Coffee drinking alone has no effect on the digestive system of the stomach. Excess coffee consumption with nutrition style, alcohol consumption, smoking, and obesity have a deleterious impact on microbiomes in the stomach and intestine. Apart from that, there is no noticeable negative impact on the digestive system.[17-19] On the other hand, coffee and other beverages containing easily oxidized phenolic compounds may dramatically enhance human exposure to carcinogenic N-nitrosamines by accelerating their production both in meals and in the digestive system. At stomach pH, oxidized phenolic substances function as catalysts more than inhibitors for the synthesis of N-nitrosamine from nitrile salt and secondary amines.[20]

The intestinal stage may be the primary biological site of action for antioxidant coffee components. Melanoidins found in coffee may be processed by the microbiota in the colon, producing a number of metabolites and liver metabolites such as aglycone, sulfate, glucuronide, and methyl with increased antioxidant activity and more positive benefits. Coffee brews may be a good source of key active chemicals, such as free CGAs, caffeine, and melanoidins. Coffee polyphenol bioaccessibility and antioxidant capacity rise considerably after the colonic stage in all coffee brews. The amounts of CGAs observed in coffee brew samples are greater in coffee espresso than in other coffee brews. Through a well-mouse model of experimental colitis, chlorogenic acid demonstrated considerable anti-inflammatory action, as indicated by a reduction in the macroscopic damage score, myeloperoxidase activity, and suppression of the NF-kappa B-dependent pathway. The repression of cyclooxygenase-2, inducible nitric oxide synthase, and the absence of cytotoxicity, the suppression of interleukin (IL)-1 and IL-6, and tumor necrosis factor-alpha inhibition and inhibition of NF-kappa B in dextran sulfate sodium-induced colitis by chlorogenic acid have been observed in new research.[21,22]

The gut microbiota and brain interactions are inextricably linked. According to this information, coffee use changes the microbiome, and their metabolites change the concentration of neurotransmitters in the brain. Studies have shown regular coffee drinkers, and the study is conducted under non-stressful settings. Thus, coffee has no influence on self-reported anxiety levels.[23-25]

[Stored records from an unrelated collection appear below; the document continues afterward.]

-- pv_equiv track=rewrite | github.com/zaknaj/trubuild-demo-temp | engine/tools/tech_rfp/tech_rfp_evaluation_criteria_extractor.py | _group_rows_by_scope
-- ===== SOURCE A (Python) =====
-- from typing import Any, Dict, List
--
-- def _ffill_scope(
--     rows,
--     scope_keys=("Evaluation Scope", "evaluation_scope", "scope", "section", "theme"),
-- ):
--     last = None
--     for r in rows:
--         # find first present scope key
--         for k in scope_keys:
--             if k in r and str(r[k]).strip():
--                 last = r[k]
--                 break
--         else:
--             # no scope value in this row -> fill it
--             if last is not None:
--                 for k in scope_keys:
--                     if k in r and not str(r[k]).strip():
--                         r[k] = last
--     return rows
--
-- def _group_rows_by_scope(rows: List[Dict], scope_col: str) -> Dict[str, List[Dict]]:
--     filled = _ffill_scope(list(rows), scope_keys=(scope_col,))
--     groups: Dict[str, List[Dict]] = {}
--     for r in filled:
--         val = str(r.get(scope_col, "")).strip()
--         if not val:
--             val = "Unscoped"
--         groups.setdefault(val, []).append(r)
--     return groups
-- ===== SOURCE B (Python) =====
-- _MISSING = object()
--
-- def _group_rows_by_scope(rows, scope_col):
--     # Single fused pass: forward-fill the scope column and group in one loop,
--     # no helper and no intermediate filled list. Mutates the row dicts like A.
--     groups = {}
--     last = None
--     for r in list(rows):
--         v = r.get(scope_col, _MISSING)
--         if v is not _MISSING and str(v).strip():
--             last = v
--         elif last is not None and v is not _MISSING:
--             r[scope_col] = last
--         key = str(r.get(scope_col, "")).strip() or "Unscoped"
--         groups.setdefault(key, []).append(r)
--     return groups
-- ===== Notes on version B (the rewrite author's own statement) =====
-- stated objective: simpler
-- what changed: Replaces the separate _ffill_scope helper plus second grouping loop with one fused linear pass that carries a `last` variable and builds the groups dict directly.
import Mathlib
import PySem

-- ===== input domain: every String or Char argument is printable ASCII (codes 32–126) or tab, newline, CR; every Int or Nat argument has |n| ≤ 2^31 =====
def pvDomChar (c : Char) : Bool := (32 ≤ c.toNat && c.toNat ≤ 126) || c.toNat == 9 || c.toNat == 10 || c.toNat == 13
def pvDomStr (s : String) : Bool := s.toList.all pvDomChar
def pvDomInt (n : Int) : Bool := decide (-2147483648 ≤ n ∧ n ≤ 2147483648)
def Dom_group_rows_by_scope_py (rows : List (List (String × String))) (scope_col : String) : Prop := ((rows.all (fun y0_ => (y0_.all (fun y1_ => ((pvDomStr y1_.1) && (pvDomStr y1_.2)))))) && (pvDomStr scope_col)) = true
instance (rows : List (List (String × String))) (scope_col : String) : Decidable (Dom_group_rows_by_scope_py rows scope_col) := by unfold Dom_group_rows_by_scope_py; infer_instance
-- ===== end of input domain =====

-- B is the same forward-fill-then-group behaviour written as ONE fused pass
-- (a `last` variable and the groups dict maintained together), with no
-- _ffill_scope helper and no intermediate filled list. Return-value
-- equivalence only: both Pythons mutate the shared row dicts identically.

-- ===== PORT A =====
-- loop body of _ffill_scope (scope_keys = (scope_col,)): state = (last, acc)
def pvFfillStep (scope_col : String) (st : Option String × List (List (String × String)))
    (r : List (String × String)) : Option String × List (List (String × String)) :=
  let d := PySem.Dict.mk r
  match d.get? scope_col with
  | some v =>
      if PySem.Str.strip v ≠ "" then (some v, st.2 ++ [r])          -- last = r[k]; break
      else
        match st.1 with                                             -- for-else: fill
        | some l => (st.1, st.2 ++ [(d.insert scope_col l).items])  -- r[k] = last
        | none   => (st.1, st.2 ++ [r])
  | none => (st.1, st.2 ++ [r])

-- loop body of the grouping loop: groups.setdefault(val, []).append(r)
def pvGroupStep (scope_col : String) (g : PySem.Dict String (List (List (String × String))))
    (r : List (String × String)) : PySem.Dict String (List (List (String × String))) :=
  let val := PySem.Str.strip ((PySem.Dict.mk r).getD scope_col "")
  let val := if val = "" then "Unscoped" else val
  g.modify val [] (· ++ [r])

def group_rows_by_scope_py (rows : List (List (String × String))) (scope_col : String) :
    List (String × List (List (String × String))) :=
  let filled := (rows.foldl (pvFfillStep scope_col) (none, [])).2
  (filled.foldl (pvGroupStep scope_col) PySem.Dict.empty).items

-- ===== PORT B =====
-- loop body of B's single fused pass: state = (last, groups)
def pvFusedStep (scope_col : String)
    (st : Option String × PySem.Dict String (List (List (String × String))))
    (r : List (String × String)) :
    Option String × PySem.Dict String (List (List (String × String))) :=
  let d := PySem.Dict.mk r
  let p : Option String × List (String × String) :=
    match d.get? scope_col with
    | some v =>
        if PySem.Str.strip v ≠ "" then (some v, r)                  -- last = v
        else
          match st.1 with
          | some l => (st.1, (d.insert scope_col l).items)          -- r[scope_col] = last
          | none   => (st.1, r)
    | none => (st.1, r)
  let key := PySem.Str.strip ((PySem.Dict.mk p.2).getD scope_col "")
  let key := if key = "" then "Unscoped" else key
  (p.1, st.2.modify key [] (· ++ [p.2]))                            -- setdefault(...).append

def group_rows_by_scope_py_alt (rows : List (List (String × String))) (scope_col : String) :
    List (String × List (List (String × String))) :=
  (rows.foldl (pvFusedStep scope_col) (none, PySem.Dict.empty)).2.items

-- ===== PRECONDITION & SPEC =====
def Spec_group_rows_by_scope_py (rows : List (List (String × String))) (scope_col : String) (out : List (String × List (List (String × String)))) : Prop := out = group_rows_by_scope_py_alt rows scope_col
instance (rows : List (List (String × String))) (scope_col : String) (out : List (String × List (List (String × String)))) : Decidable (Spec_group_rows_by_scope_py rows scope_col out) := by unfold Spec_group_rows_by_scope_py; infer_instance

-- ===== CLAIM (what is proved, stated in full; the proofs are below) =====
def Claim_equal_group_rows_by_scope_py : Prop := ∀ (rows : List (List (String × String))) (scope_col : String), Dom_group_rows_by_scope_py rows scope_col → Spec_group_rows_by_scope_py rows scope_col (group_rows_by_scope_py rows scope_col)

-- ===== LEMMAS AND PROOFS =====

-- the new `last` after one row (shared by both step functions)
def pvNewLast (scope_col : String) (last : Option String) (r : List (String × String)) : Option String :=
  match (PySem.Dict.mk r).get? scope_col with
  | some v => if PySem.Str.strip v ≠ "" then some v else last
  | none => last

-- the (possibly filled) row emitted for input row r
def pvNewRow (scope_col : String) (last : Option String) (r : List (String × String)) : List (String × String) :=
  match (PySem.Dict.mk r).get? scope_col with
  | some v =>
      if PySem.Str.strip v ≠ "" then r
      else match last with
           | some l => ((PySem.Dict.mk r).insert scope_col l).items
           | none => r
  | none => r

theorem pvFfillStep_eq (c : String) (st : Option String × List (List (String × String)))
    (r : List (String × String)) :
    pvFfillStep c st r = (pvNewLast c st.1 r, st.2 ++ [pvNewRow c st.1 r]) := by
  rcases h : (PySem.Dict.mk r).get? c with _ | v <;>
    simp only [pvFfillStep, pvNewLast, pvNewRow, h]
  split_ifs with hv
  · rfl
  · cases st.1 <;> rfl

theorem pvFusedStep_eq (c : String)
    (st : Option String × PySem.Dict String (List (List (String × String))))
    (r : List (String × String)) :
    pvFusedStep c st r = (pvNewLast c st.1 r, pvGroupStep c st.2 (pvNewRow c st.1 r)) := by
  rcases h : (PySem.Dict.mk r).get? c with _ | v <;>
    simp only [pvFusedStep, pvNewLast, pvNewRow, pvGroupStep, h]
  by_cases hv : PySem.Str.strip v ≠ ""
  · simp only [if_pos hv]
  · simp only [if_neg hv]
    cases st.1 <;> rfl

-- the accumulator of the ffill fold only ever grows on the right
theorem ffill_foldl_acc (c : String) (rows : List (List (String × String)))
    (last : Option String) (acc : List (List (String × String))) :
    rows.foldl (pvFfillStep c) (last, acc)
      = ((rows.foldl (pvFfillStep c) (last, [])).1,
         acc ++ (rows.foldl (pvFfillStep c) (last, [])).2) := by
  induction rows generalizing last acc with
  | nil => simp [List.foldl]
  | cons r rows ih =>
    simp only [List.foldl, pvFfillStep_eq]
    rw [ih (pvNewLast c last r) (acc ++ [pvNewRow c last r]),
        ih (pvNewLast c last r) ([] ++ [pvNewRow c last r])]
    simp

-- fusion: grouping the filled list = the single fused fold
theorem fused_eq (c : String) (rows : List (List (String × String)))
    (last : Option String) (g : PySem.Dict String (List (List (String × String)))) :
    ((rows.foldl (pvFfillStep c) (last, [])).2).foldl (pvGroupStep c) g
      = (rows.foldl (pvFusedStep c) (last, g)).2 := by
  induction rows generalizing last g with
  | nil => rfl
  | cons r rows ih =>
    simp only [List.foldl, pvFfillStep_eq, pvFusedStep_eq]
    rw [ffill_foldl_acc c rows (pvNewLast c last r) ([] ++ [pvNewRow c last r])]
    simp only [List.nil_append, List.singleton_append, List.foldl_cons]
    rw [← ih (pvNewLast c last r) (pvGroupStep c g (pvNewRow c last r))]

-- ===== VERDICT (by name: the statement is the Claim_ definition above) =====
theorem group_rows_by_scope_py_spec : Claim_equal_group_rows_by_scope_py := by
  intro rows scope_col _
  show (List.foldl (pvGroupStep scope_col) PySem.Dict.empty
      ((rows.foldl (pvFfillStep scope_col) (none, [])).2)).items
    = (rows.foldl (pvFusedStep scope_col) (none, PySem.Dict.empty)).2.items
  rw [fused_eq]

The major psychoactive component present in coffee is caffeine. It is ingested and absorbed into the bloodstream, stimulating the sympathetic nervous system and quickly crossing the blood-brain barrier, having stimulatory effects on the central nervous system (CNS). Caffeine affects the CNS by altering several neural pathways. Drinking coffee has a favorable immediate effect and stimulates neurotransmitters.[26,27] Caffeine exposure has been detected. Caffeine, according to several studies, increases extracellular dopamine concentrations as well as the expression of dopaminergic receptors and transporters, which improves cognitive impairment and attention.[28-31]

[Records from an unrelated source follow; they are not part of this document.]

-- pv_equiv track=rewrite | github.com/marsiekiera/YHB | flask/app/helpers.py | only_digit
-- ===== SOURCE A (Python) =====
-- def only_digit(input_string):
--     dots = 0
--     for letter in input_string:
--         if letter in (".", ","):
--             dots += 1
--         elif not letter.isdigit():
--             return False
--     if dots > 1:
--         return False
--     else:
--         return True
-- ===== SOURCE B (Python) =====
-- def only_digit(input_string):
--     # Locate the first separator; if none, the whole string must be digits.
--     # Otherwise split there: both sides must be pure digits (a second
--     # separator in the tail fails the digit check by itself).
--     i = next((j for j, c in enumerate(input_string) if c in ('.', ',')), None)
--     if i is None:
--         return all(c.isdigit() for c in input_string)
--     return all(c.isdigit() for c in input_string[:i]) and all(c.isdigit() for c in input_string[i + 1:])
-- ===== Notes on version B (the rewrite author's own statement) =====
-- stated objective: alternative
-- what changed: Instead of scanning with a separator counter and early return, B locates the first '.'/',' occurrence, splits the string there and checks that both sides are pure digits (no separator count anywhere: a second separator fails the tail digit check by itself); no separator means a plain all-digits check.
import Mathlib
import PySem

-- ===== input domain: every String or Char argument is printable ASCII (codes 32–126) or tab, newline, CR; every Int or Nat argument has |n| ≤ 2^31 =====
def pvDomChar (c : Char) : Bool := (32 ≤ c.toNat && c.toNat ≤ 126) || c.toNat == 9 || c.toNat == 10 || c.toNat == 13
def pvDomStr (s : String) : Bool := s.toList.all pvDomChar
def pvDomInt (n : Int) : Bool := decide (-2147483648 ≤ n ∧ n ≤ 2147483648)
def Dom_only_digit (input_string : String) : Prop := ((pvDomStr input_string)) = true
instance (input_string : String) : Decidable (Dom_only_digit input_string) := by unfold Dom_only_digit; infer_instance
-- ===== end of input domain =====

-- B drops A's separator counter entirely: it splits the string at the first '.'/',' and
-- requires both sides to be pure digits; alternative decomposition, same cost.

-- ===== PORT A =====
-- the for-loop with early return and the 'dots' accumulator, then the final dots > 1 test
def only_digit_go (cs : List Char) (dots : Nat) : Bool :=
  match cs with
  | [] => if dots > 1 then false else true
  | letter :: rest =>
      if letter == '.' || letter == ',' then only_digit_go rest (dots + 1)
      else if !(PySem.Chars.isdigit letter) then false
      else only_digit_go rest dots

def only_digit (input_string : String) : Bool :=
  only_digit_go input_string.toList 0

-- ===== PORT B =====
-- Source B: i = first index of a separator (none if absent); then either a plain all-digits
-- check, or all-digits on s[:i] and on s[i+1:].
def only_digit_alt (input_string : String) : Bool :=
  let cs := input_string.toList
  match cs.findIdx? (fun c => c == '.' || c == ',') with
  | none => cs.all (fun c => PySem.Chars.isdigit c)
  | some i =>
      (cs.take i).all (fun c => PySem.Chars.isdigit c) &&
      (cs.drop (i + 1)).all (fun c => PySem.Chars.isdigit c)

-- ===== PRECONDITION & SPEC =====
def Spec_only_digit (input_string : String) (out : Bool) : Prop := out = only_digit_alt input_string
instance (input_string : String) (out : Bool) : Decidable (Spec_only_digit input_string out) := by unfold Spec_only_digit; infer_instance

-- ===== CLAIM (what is proved, stated in full; the proofs are below) =====
def Claim_equal_only_digit : Prop := ∀ (input_string : String), Dom_only_digit input_string → Spec_only_digit input_string (only_digit input_string)

-- ===== LEMMAS AND PROOFS =====
-- the list-level body of B, to recurse on
def alt_go (cs : List Char) : Bool :=
  match cs.findIdx? (fun c => c == '.' || c == ',') with
  | none => cs.all (fun c => PySem.Chars.isdigit c)
  | some i =>
      (cs.take i).all (fun c => PySem.Chars.isdigit c) &&
      (cs.drop (i + 1)).all (fun c => PySem.Chars.isdigit c)

theorem sep_not_digit (c : Char) (h : (c == '.' || c == ',') = true) :
    PySem.Chars.isdigit c = false := by
  rcases Bool.or_eq_true_iff.mp h with h' | h' <;>
    simp only [beq_iff_eq] at h' <;> subst h' <;> decide

-- with two or more separators already seen, A rejects
theorem go_ge2_false (cs : List Char) : ∀ k : Nat, only_digit_go cs (k + 2) = false := by
  induction cs with
  | nil => intro k; simp [only_digit_go]
  | cons c rest ih =>
      intro k
      by_cases hs : (c == '.' || c == ',') = true
      · simpa [only_digit_go, hs] using ih (k + 1)
      · simp [only_digit_go, hs]
        intro _; exact ih k

-- after one separator has been consumed, A accepts iff the rest is pure digits
theorem go_one_eq_all (cs : List Char) :
    only_digit_go cs 1 = cs.all (fun c => PySem.Chars.isdigit c) := by
  induction cs with
  | nil => simp [only_digit_go]
  | cons c rest ih =>
      by_cases hs : (c == '.' || c == ',') = true
      · simp [only_digit_go, hs, go_ge2_false rest 0, sep_not_digit c hs]
      · simp [only_digit_go, hs, ih, List.all_cons]

theorem go_zero_eq_alt (cs : List Char) : only_digit_go cs 0 = alt_go cs := by
  induction cs with
  | nil => simp [only_digit_go, alt_go]
  | cons c rest ih =>
      by_cases hs : (c == '.' || c == ',') = true
      · simp [only_digit_go, alt_go, List.findIdx?_cons, hs, go_one_eq_all]
      · rw [alt_go] at ih
        cases hfd : rest.findIdx? (fun c => c == '.' || c == ',') with
        | none =>
            simp only [hfd] at ih
            cases hd : PySem.Chars.isdigit c <;>
              simp [only_digit_go, alt_go, List.findIdx?_cons, hs, hd, hfd, ih, List.all_cons]
        | some i =>
            simp only [hfd] at ih
            cases hd : PySem.Chars.isdigit c <;>
              simp [only_digit_go, alt_go, List.findIdx?_cons, hs, hd, hfd, ih,
                List.drop_succ_cons, List.all_cons]

-- ===== VERDICT (by name: the statement is the Claim_ definition above) =====
theorem only_digit_spec : Claim_equal_only_digit := by
  intro s _
  unfold Spec_only_digit only_digit only_digit_alt
  simpa [alt_go] using go_zero_eq_alt s.toList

Dopaminergic activity, on the other hand, is elevated in schizophrenia and addictions. Importantly, patients with schizophrenia consume relatively large amounts of coffee and caffeine for a variety of reasons, including a desire to alleviate boredom and apathy or antipsychotic drug side effects such as sleepiness or dry mouth.[32]

Liver Disease Risk

The liver is the vital organ that regulates all systems of the body. It has many factors that may affect negatively, especially dietary is studied. Coffee consumption is one of them because of the most consumed beverage all over the world. According to studies, both negative and positive impacts are considered. Due to the phenolic compounds of coffee, and their metabolites in the liver show protection against liver cancer and regenerative effects on liver diseases such as hepatitis B and C, nonalcoholic fatty liver disease and alcoholic liver disease, and for hepatic fibrosis and cirrhosis. The decreased liver stiffness via coffee bioactive compounds may indicate less fibrosis and inflammation. Using liver fibrositic rodent models, the beneficial effect of caffeine was investigated. So, the caffeine blocks the toxin-induced liver fibrosis and cirrhosis and inhibits hepatic stellate cell activation via blocking A2A receptors. Chlorogenic acid has a hepatoprotective nature, so diterpene cafestol and kahweol offer inhibitory effects at aflatoxin β-induced liver damage. Also, diterpene cafestol and kahweol induce the synthesis of glutathione. The quantity of coffee drinks also affects. It reduces fibrosis cirrhosis, carcinoma rates, and mortality. Liver metabolites serotonin are synthesized by stimulation of coffee. The negative impacts of coffee metabolites are the high production of bile acid, causing agent liver cancer and liver disease death. On the other side, chlorogenic acid reduces colon carcinogenesis related with bile-acid induction, and cafestol suppresses excess bile-acid synthesis.[15,33]

Type 2 Diabetes

Increasing coffee-related studies, particularly in recent years, have revealed that coffee has a very broad effect area. Especially protective and regenerative features lead to more detailed research such as metabolic disease, and type 2 diabetes. Chlorogenic acid shows multiple positive effects such as inhibition of gluconeogenesis by changing activity and expression of glucose-6-phosphatase, and improvement of muscle glucose uptake by rising expression and translocation of GLUT4. Polyphenols of coffee also stimulate GLP1 hormone and then, glucose-induced insulin secretion is activated by β-cells. The excess stimulated GLP1 signal reduces diabetes in animals and in human studies. After that, the insulin sensitivity rises to the normal level. During the Coronavirus disease 2019 pandemic, many routines were changed, including dietary, and physical education. The body could adapt to these changes. Some harm was done to the body as a result of weight increase while remaining inactive and eating irregularly. Type 2 diabetes cardiovascular disorders are one of them. The rise in coffee intake had a clearer influence on illnesses throughout this process. Still, there is not enough data to evaluate and examine the total effects, yet.[15,34]

Breast Cancer Risk

The cancer incidence effect of coffee consumption was studied on 21 volunteer women who consumed at least two cups of coffee per day while many options were being considered such as age-dependent, premenopausal, and postmenopausal periods, body mass, alcohol intake, etc. There are many options to predict exact results, minor components of coffee which are also important as well as coffee major components importance, and the variety of coffee studied. Considering this, regular coffee intake does not affect breast cancer (BC), especially for premenopausal women. On the other hand, regular coffee consumption is associated with a lower risk of postmenopausal BC. The estrogen receptor (ER) is an important indicator because the estrogen-dependent study reported the inverse relation between coffee consumption and ER-BC. When it is summarized previous studies are evidence that coffee intake interaction with the menopausal period significantly affects BC occurrence.[35-37]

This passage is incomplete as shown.